- **REQUIRED WORK**:
In the listing below, locate the line containing "have h1 : 0" and the line containing "-- when p = 0 and n ≥". Output both of them and every line between, exactly as written, and nothing more.

::::

-- pv_equiv track=rewrite | github.com/yneo918/CNN_to_Verilog | optim_cnn/programs/optim.py | bit_adder
-- ===== SOURCE A (Python) =====
-- def bit_adder(x,bit_width):
-- 	p = int(x)
-- 	n = bit_width
-- 	while p%2 == 0 and n != 0:
-- 		p //= 2
-- 		n -= 1
-- 	n = 0 if n == 0 else n + bit_width
-- 	return n
--
-- bit_width = 8
-- ===== SOURCE B (Python) =====
-- def bit_adder(x, bit_width):
--     p = int(x)
--     if p == 0:
--         return 0
--     tz = (p & -p).bit_length() - 1
--     if 0 <= bit_width <= tz:
--         return 0
--     return 2 * bit_width - tz
-- ===== Notes on version B (the rewrite author's own statement) =====
-- stated objective: alternative
-- what changed: Replaced the trailing-zero-stripping while loop (one division per trailing zero bit, bit_width iterations when x is 0) with the closed-form bit trick tz = (p & -p).bit_length() - 1 and a direct formula (0, or 2*bit_width - tz), with an explicit zero check.
import Mathlib
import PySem

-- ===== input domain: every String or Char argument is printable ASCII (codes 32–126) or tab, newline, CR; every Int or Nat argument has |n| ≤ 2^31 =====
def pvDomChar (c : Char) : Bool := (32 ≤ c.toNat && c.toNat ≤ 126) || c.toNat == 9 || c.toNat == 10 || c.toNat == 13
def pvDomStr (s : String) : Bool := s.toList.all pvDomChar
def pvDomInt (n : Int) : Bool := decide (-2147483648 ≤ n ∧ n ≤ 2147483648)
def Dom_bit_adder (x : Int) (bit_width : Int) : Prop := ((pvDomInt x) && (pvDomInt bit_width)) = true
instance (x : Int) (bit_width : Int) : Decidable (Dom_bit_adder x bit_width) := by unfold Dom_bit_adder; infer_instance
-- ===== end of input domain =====

-- B replaces A's trailing-zero-stripping while loop by the closed-form bit trick
-- tz = (p & -p).bit_length() - 1 (objective: alternative, loop-free formulation).

-- ===== PORT A =====
-- A's while loop; the fuel bounds its iterations (≤ |p| halvings when p ≠ 0, ≤ n decrements
-- when p = 0 and n > 0) and is exhausted only where the Python loop diverges (excluded by Pre_).
def bitAdderLoop : Nat → Int → Int → Int × Int
  | 0, p, n => (p, n)
  | f + 1, p, n =>
    if PySem.Int.mod p 2 = 0 ∧ n ≠ 0 then
      bitAdderLoop f (PySem.Int.floordiv p 2) (n - 1)
    else (p, n)

def bit_adder (x : Int) (bit_width : Int) : Int :=
  let p : Int := x
  let r := bitAdderLoop (x.natAbs + bit_width.toNat + 1) p bit_width
  if r.2 = 0 then 0 else r.2 + bit_width

-- ===== PORT B =====
def bit_adder_alt (x : Int) (bit_width : Int) : Int :=
  let p : Int := x
  if p = 0 then 0
  else
    let tz : Int := (PySem.Int.bitLength (PySem.Int.band p (-p)) : Int) - 1
    if 0 ≤ bit_width ∧ bit_width ≤ tz then 0
    else 2 * bit_width - tz

-- ===== PRECONDITION & SPEC =====
-- Pre_ excludes only x = 0 with negative bit_width, where A's while loop never terminates.
def Pre_bit_adder (x : Int) (bit_width : Int) : Prop := ¬ (x = 0 ∧ bit_width < 0)
instance (x : Int) (bit_width : Int) : Decidable (Pre_bit_adder x bit_width) := by
  unfold Pre_bit_adder; infer_instance
def pvWitness_bit_adder : Int × Int := (12, 8)

def Spec_bit_adder (x : Int) (bit_width : Int) (out : Int) : Prop := out = bit_adder_alt x bit_width
instance (x : Int) (bit_width : Int) (out : Int) : Decidable (Spec_bit_adder x bit_width out) := by
  unfold Spec_bit_adder; infer_instance

-- ===== CLAIM (what is proved, stated in full; the proofs are below) =====
def Claim_equal_bit_adder : Prop := ∀ (x : Int) (bit_width : Int), Dom_bit_adder x bit_width → Pre_bit_adder x bit_width → Spec_bit_adder x bit_width (bit_adder x bit_width)

-- ===== LEMMAS AND PROOFS =====

-- band p (-p) is computed on |p| as m - (m &&& (m-1)), the lowest set bit of |p|
theorem band_neg_self_eq (p : Int) (hp : p ≠ 0) :
    PySem.Int.band p (-p) = ((p.natAbs - (p.natAbs &&& (p.natAbs - 1)) : Nat) : Int) := by
  rcases lt_or_gt_of_ne hp with h | h
  · have h0 : ¬ (0 ≤ p) := by omega
    have h1 : (0:Int) ≤ -p := by omega
    have e1 : (-p).toNat = p.natAbs := by omega
    have e2 : (-p - 1).toNat = p.natAbs - 1 := by omega
    simp only [PySem.Int.band, h0, h1, if_true, if_false, e1, e2]
  · have h0 : (0:Int) ≤ p := by omega
    have h1 : ¬ ((0:Int) ≤ -p) := by omega
    have e1 : p.toNat = p.natAbs := by omega
    have e2 : (-(-p) - 1).toNat = p.natAbs - 1 := by omega
    simp only [PySem.Int.band, h0, h1, if_true, if_false, e1, e2]

theorem nat_and_pred_lt (m : Nat) (hm : 0 < m) : m &&& (m - 1) < m := by
  have := Nat.and_le_right (n := m) (m := m - 1)
  omega

theorem odd_and_pred (k : Nat) : (2*k+1) &&& (2*k) = 2*k := by
  apply Nat.eq_of_testBit_eq
  intro i
  cases i with
  | zero => simp [Nat.testBit_zero, Nat.mul_mod_right]
  | succ i =>
    have e : (2*k+1)/2 = k := by omega
    have e2 : (2*k)/2 = k := by omega
    rw [Nat.testBit_and]
    simp [Nat.testBit_add_one, e, e2]

theorem even_and_pred (k : Nat) (hk : 0 < k) : (2*k) &&& (2*k - 1) = 2*(k &&& (k-1)) := by
  apply Nat.eq_of_testBit_eq
  intro i
  cases i with
  | zero => simp [Nat.testBit_zero, Nat.mul_mod_right]
  | succ i =>
    have e : (2*k-1)/2 = k - 1 := by omega
    have e2 : (2*k)/2 = k := by omega
    have e3 : (2*(k &&& (k-1)))/2 = k &&& (k-1) := by omega
    rw [Nat.testBit_and]
    simp [Nat.testBit_add_one, e, e2, e3, Nat.testBit_and]

theorem bitLength_pos (n : Int) (h : n ≠ 0) : 1 ≤ PySem.Int.bitLength n := by
  by_contra hc
  have h0 : PySem.Int.bitLength n = 0 := by omega
  have := PySem.Int.lt_two_pow_bitLength n
  rw [h0] at this
  simp at this
  omega

theorem tz_nonneg (p : Int) (hp : p ≠ 0) :
    (0 : Int) ≤ (PySem.Int.bitLength (PySem.Int.band p (-p)) : Int) - 1 := by
  have hm : 0 < p.natAbs := Int.natAbs_pos.mpr hp
  have hb : PySem.Int.band p (-p) ≠ 0 := by
    rw [band_neg_self_eq p hp]
    have := nat_and_pred_lt p.natAbs hm
    simp
    omega
  have := bitLength_pos _ hb
  omega

theorem odd_of_mod_ne (p : Int) (ho : PySem.Int.mod p 2 ≠ 0) : p.natAbs % 2 = 1 := by
  rw [Ne, PySem.Int.mod_eq_zero_iff_dvd] at ho
  rw [← Int.natAbs_dvd_natAbs] at ho
  simp at ho
  omega

theorem tz_odd (p : Int) (hp : p ≠ 0) (ho : PySem.Int.mod p 2 ≠ 0) :
    (PySem.Int.bitLength (PySem.Int.band p (-p)) : Int) - 1 = 0 := by
  have hodd := odd_of_mod_ne p ho
  obtain ⟨k, hk⟩ : ∃ k, p.natAbs = 2*k+1 := ⟨p.natAbs/2, by omega⟩
  rw [band_neg_self_eq p hp, hk]
  have h1 : (2*k+1) - ((2*k+1) &&& (2*k+1-1)) = 1 := by
    have h2 : 2*k+1-1 = 2*k := by omega
    rw [h2, odd_and_pred]
    omega
  rw [h1]
  norm_num
  decide

theorem tz_even (p : Int) (hp : p ≠ 0) (he : PySem.Int.mod p 2 = 0) :
    (PySem.Int.bitLength (PySem.Int.band p (-p)) : Int) - 1
      = ((PySem.Int.bitLength (PySem.Int.band (PySem.Int.floordiv p 2) (-(PySem.Int.floordiv p 2))) : Int) - 1) + 1
    ∧ PySem.Int.floordiv p 2 ≠ 0 := by
  rw [PySem.Int.mod_eq_zero_iff_dvd] at he
  obtain ⟨c, hc⟩ := he
  have hq : PySem.Int.floordiv p 2 = c := by
    rw [PySem.Int.floordiv_eq_ediv_of_pos (by norm_num), hc]
    exact Int.mul_ediv_cancel_left c (by norm_num)
  have hc0 : c ≠ 0 := by rintro rfl; simp at hc; exact hp hc
  have hmk : p.natAbs = 2 * c.natAbs := by rw [hc]; simp [Int.natAbs_mul]
  have hk0 : 0 < c.natAbs := Int.natAbs_pos.mpr hc0
  constructor
  · rw [band_neg_self_eq p hp, hq, band_neg_self_eq c hc0]
    rw [hmk]
    rw [even_and_pred c.natAbs hk0]
    have e2 : 2*c.natAbs - 2*(c.natAbs &&& (c.natAbs - 1)) = 2*(c.natAbs - (c.natAbs &&& (c.natAbs - 1))) := by
      have := nat_and_pred_lt c.natAbs hk0
      omega
    rw [e2]
    have hl : 0 < c.natAbs - (c.natAbs &&& (c.natAbs - 1)) := by
      have := nat_and_pred_lt c.natAbs hk0; omega
    have hb := PySem.Int.bitLength_natCast (m := 2*(c.natAbs - (c.natAbs &&& (c.natAbs - 1)))) (by omega)
    have e3 : (2*(c.natAbs - (c.natAbs &&& (c.natAbs - 1))))/2 = c.natAbs - (c.natAbs &&& (c.natAbs - 1)) := by omega
    rw [e3] at hb
    rw [hb]
    push_cast
    ring
  · rw [hq]; exact hc0

-- the loop's final n, characterised by tz (for p ≠ 0, with enough fuel)
theorem loop_char (f : Nat) (p n : Int) (hp : p ≠ 0) (hf : p.natAbs ≤ f) :
    (bitAdderLoop f p n).2 =
      (if n = 0 then n else
        if 0 ≤ n ∧ n ≤ (PySem.Int.bitLength (PySem.Int.band p (-p)) : Int) - 1 then 0
        else n - ((PySem.Int.bitLength (PySem.Int.band p (-p)) : Int) - 1)) := by
  induction f generalizing p n with
  | zero =>
    exact absurd (Int.natAbs_pos.mpr hp) (by omega)
  | succ f ih =>
    by_cases hn : n = 0
    · subst hn
      simp [bitAdderLoop]
    · by_cases hmod : PySem.Int.mod p 2 = 0
      · obtain ⟨htz, hq0⟩ := tz_even p hp hmod
        have hqtz := tz_nonneg _ hq0
        have hm2 : 2 ≤ p.natAbs := by
          have h1 : 0 < p.natAbs := Int.natAbs_pos.mpr hp
          rcases Nat.lt_or_ge p.natAbs 2 with h | h
          · exfalso
            have : p.natAbs = 1 := by omega
            have : p = 1 ∨ p = -1 := by omega
            have hodd : PySem.Int.mod p 2 ≠ 0 := by
              rcases this with h | h <;> subst h <;> decide
            exact hodd hmod
          · exact h
        have hqabs : (PySem.Int.floordiv p 2).natAbs ≤ f := by
          rw [PySem.Int.floordiv_eq_ediv_of_pos (by norm_num)]
          have : (p / 2).natAbs = p.natAbs / 2 := by
            rcases PySem.Int.mod_eq_zero_iff_dvd p 2 |>.mp hmod with ⟨c, hc⟩
            subst hc
            rw [Int.mul_ediv_cancel_left c (by norm_num)]
            simp [Int.natAbs_mul]
          omega
        rw [show bitAdderLoop (f+1) p n
              = bitAdderLoop f (PySem.Int.floordiv p 2) (n - 1) by
            simp only [bitAdderLoop]; exact if_pos ⟨hmod, hn⟩]
        rw [ih _ _ hq0 hqabs, htz]
        split_ifs <;> try omega
      · rw [show bitAdderLoop (f+1) p n = (p, n) by
            simp only [bitAdderLoop]; exact if_neg (fun h => hmod h.1)]
        have htz := tz_odd p hp hmod
        rw [htz]
        split_ifs <;> try omega

-- when p = 0 and n ≥ 0 the loop just counts n down to 0
theorem loop_zero (f : Nat) (n : Int) (hn : 0 ≤ n) (hf : n.toNat < f) :
    bitAdderLoop f 0 n = (0, 0) := by
  induction f generalizing n with
  | zero => omega
  | succ f ih =>
    by_cases h : n = 0
    · subst h; simp [bitAdderLoop]
    · rw [show bitAdderLoop (f+1) 0 n = bitAdderLoop f (PySem.Int.floordiv 0 2) (n - 1) by
        simp only [bitAdderLoop]; exact if_pos ⟨by decide, h⟩]
      rw [show PySem.Int.floordiv 0 2 = 0 from by decide]
      exact ih (n-1) (by omega) (by omega)

-- ===== VERDICT (by name: the statement is the Claim_ definition above) =====
theorem bit_adder_spec : Claim_equal_bit_adder := by
  intro x bw hdom hpre
  unfold Spec_bit_adder
  unfold Pre_bit_adder at hpre
  by_cases hx : x = 0
  · subst hx
    have hbw : 0 ≤ bw := by omega
    simp only [bit_adder, bit_adder_alt]
    rw [loop_zero _ bw hbw (by simp)]
    simp
  · have htznn := tz_nonneg x hx
    simp only [bit_adder, bit_adder_alt, hx]
    rw [loop_char _ x bw hx (by omega)]
    split_ifs <;> try omega
    exact False.elim (by assumption)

::::

- **OUTPUT BELOW**:
          have h1 : 0 < p.natAbs := Int.natAbs_pos.mpr hp
          rcases Nat.lt_or_ge p.natAbs 2 with h | h
          · exfalso
            have : p.natAbs = 1 := by omega
            have : p = 1 ∨ p = -1 := by omega
            have hodd : PySem.Int.mod p 2 ≠ 0 := by
              rcases this with h | h <;> subst h <;> decide
            exact hodd hmod
          · exact h
        have hqabs : (PySem.Int.floordiv p 2).natAbs ≤ f := by
          rw [PySem.Int.floordiv_eq_ediv_of_pos (by norm_num)]
          have : (p / 2).natAbs = p.natAbs / 2 := by
            rcases PySem.Int.mod_eq_zero_iff_dvd p 2 |>.mp hmod with ⟨c, hc⟩
            subst hc
            rw [Int.mul_ediv_cancel_left c (by norm_num)]
            simp [Int.natAbs_mul]
          omega
        rw [show bitAdderLoop (f+1) p n
              = bitAdderLoop f (PySem.Int.floordiv p 2) (n - 1) by
            simp only [bitAdderLoop]; exact if_pos ⟨hmod, hn⟩]
        rw [ih _ _ hq0 hqabs, htz]
        split_ifs <;> try omega
      · rw [show bitAdderLoop (f+1) p n = (p, n) by
            simp only [bitAdderLoop]; exact if_neg (fun h => hmod h.1)]
        have htz := tz_odd p hp hmod
        rw [htz]
        split_ifs <;> try omega

-- when p = 0 and n ≥ 0 the loop just counts n down to 0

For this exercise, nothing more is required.